Discussion in 'Coming Out Advice' started by ScentedRegrets, Aug 29, 2008.

  1. ScentedRegrets

    Full Member

    Joined:
    Jul 7, 2008
    Messages:
    117
    Likes Received:
    0
    Location:
    New York City
    Hi everyone. For those of you that have read my update of about a week ago, you may know what I am about to say. Two weeks ago, I came out to my mother while my father was upstate. Now, its just the opposite... my mother is away for the weekend, and I am home with my father. I have been having many mixed emotions about telling my father, and then how to tell my father.

    My mother returns Monday afternoon, and I want to tell my father before she returns. She said that when I do tell him, she can be right there as emotional support. But I want to "man up" and tell him myself. My mother said that he would not hate me, and he would not kick me out of the house (no, I am not a dead beat 23 year old, I still live at home but I pay rent and am trying to find a condo closer to my job). She just said that he would not understand it.

    Like, for instance, my two best friends are brothers. One has a girlfriend, lets call him Bob. I asked my mother, once I came out to her, what she would think if I brought home a boyfriend one day, similar to how Bob brings home his girlfriend. She said she'd be fine with it, but my father wouldn't understand it. He is a good person at heart, but he is very strongly opinionated. He doesn't believe in inter racial marriage, and he sometimes mimicks feminine acting guys on TV. And yet, he still loved my one aunt, who was a lesbian until she died of cancer 11 years ago.

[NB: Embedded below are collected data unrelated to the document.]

-- pv_equiv track=rewrite | github.com/firaolgelana/Leetcode-Solutions | 3567-minimum-absolute-difference-in-sliding-submatrix/3567-minimum-absolute-difference-in-sliding-submatrix.py | minAbsDiff
-- ===== SOURCE A (Python) =====
-- from typing import List
--
-- def minAbsDiff(grid: List[List[int]], k: int) -> List[List[int]]:
--     n, m = len(grid), len(grid[0])
--     ans = []
--     for i in range(n - k + 1):
--         curr = []
--         for j in range(m - k + 1):
--             seen = set()
--             for x in range(i, i + k):
--                 for y in range(j, j + k):
--                     seen.add(grid[x][y])
--             arr = sorted(seen)
--             min_val = float('inf')
--             if len(arr) == 1:
--                 curr.append(0)
--             for a in range(1, len(arr)):
--                 min_val = min(min_val, arr[a] - arr[a - 1])
--             if min_val != float('inf'):
--                 curr.append(min_val)
--         if curr:
--             ans.append(curr[:])
--
--     return ans
-- ===== SOURCE B (Python) =====
-- from typing import List
--
--
-- def _pair_min(cells):
--     # minimum positive pairwise difference, None if no two unequal values
--     best = None
--     tail = cells
--     while tail:
--         a, tail = tail[0], tail[1:]
--         for b in tail:
--             d = a - b if a > b else b - a
--             if d != 0 and (best is None or d < best):
--                 best = d
--     return best
--
--
-- def minAbsDiff(grid: List[List[int]], k: int) -> List[List[int]]:
--     n, m = len(grid), len(grid[0])
--     if k < 1:
--         return []
--     ans = []
--     for i in range(n - k + 1):
--         row = []
--         for j in range(m - k + 1):
--             cells = [v for r in grid[i:i + k] for v in r[j:j + k]]
--             best = _pair_min(cells)
--             row.append(best if best is not None else 0)
--         if row:
--             ans.append(row)
--     return ans
-- ===== Notes on version B (the rewrite author's own statement) =====
-- stated objective: alternative
-- what changed: B abandons A's set-dedup/sort/adjacent-gap pipeline entirely: per window it never sorts and never builds a set, computing the answer as the minimum |a-b| over all unequal pairs of raw cells by a head/tail pairwise scan (correct because the min adjacent gap of the sorted distinct values equals the min positive pairwise difference), with 0 when all cells are equal; trades the sort for a comparison-only pairwise pass that is O(k^4) per window.
import Mathlib
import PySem

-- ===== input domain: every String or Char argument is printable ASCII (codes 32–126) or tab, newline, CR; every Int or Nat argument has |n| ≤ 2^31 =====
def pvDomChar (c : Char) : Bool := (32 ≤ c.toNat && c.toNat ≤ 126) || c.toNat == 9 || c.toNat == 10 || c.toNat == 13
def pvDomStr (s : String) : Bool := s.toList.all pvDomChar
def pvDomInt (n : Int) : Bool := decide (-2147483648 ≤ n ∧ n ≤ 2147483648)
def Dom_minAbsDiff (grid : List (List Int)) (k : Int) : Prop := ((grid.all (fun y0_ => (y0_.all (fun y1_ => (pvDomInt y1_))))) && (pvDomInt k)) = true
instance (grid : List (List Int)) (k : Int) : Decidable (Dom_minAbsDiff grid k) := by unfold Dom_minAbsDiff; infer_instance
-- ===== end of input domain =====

    I was talking to "Bob" again the other day, and I mentioned not telling my father at all. And he said that that would be just plain wrong. "What happens if it slips out, or you quickly fall in love with someone... then, oh yeah dad, by the way... everyone around you knows but not you." I believe he is entirely right. I just don't want to make the road ahead any shakier. We haven't always been the closest father and son unit, but have been somewhat closer in the most recent five years or so.

    Sorry for the length of this post. I am 23 years old and I still need a bit of help. This isn't the first time asking for it, but I am really in a bind. I finally gathered the courage to tell my mother, and now I need to do the same with my father. Thanks in advance.
     
  2. Mirko

    Admin Team Advisor Full Member

    Joined:
    Apr 26, 2008
    Messages:
    18,884
    Likes Received:
    3,221
    Location:
    Northern Hemisphere
    Gender:
    Male
    Gender Pronoun:
    He
    Sexual Orientation:
    Gay
    Out Status:
    Out to everyone
    Hi there! I'm sorry to hear about your aunt.

    Coming out to parents is hard, and there is no easy way around it. No worries. You are never too old to ask for help! From what you have said there are few things that indicate that he might be okay with your sexual identity. It might take a bit of time for him to come around to it given that he has his own opinions and life expereinces. But given that he accepted your aunt, I think it might be okay.

    If you feel ready and the right time has come to come out to him, try it. If you feel that it might be easier to write a letter first rather than talking to him in person you could try that. Give him some time to read it, come back and talk to him afterward. That might make it a bit easier. However, if you think that it might help you to have your mom in the background for support, and given that she has offered it, I would take it. Your mum does not have to be in the same room, but just knowing that you have support behind you could help. You will still show a lot of courage.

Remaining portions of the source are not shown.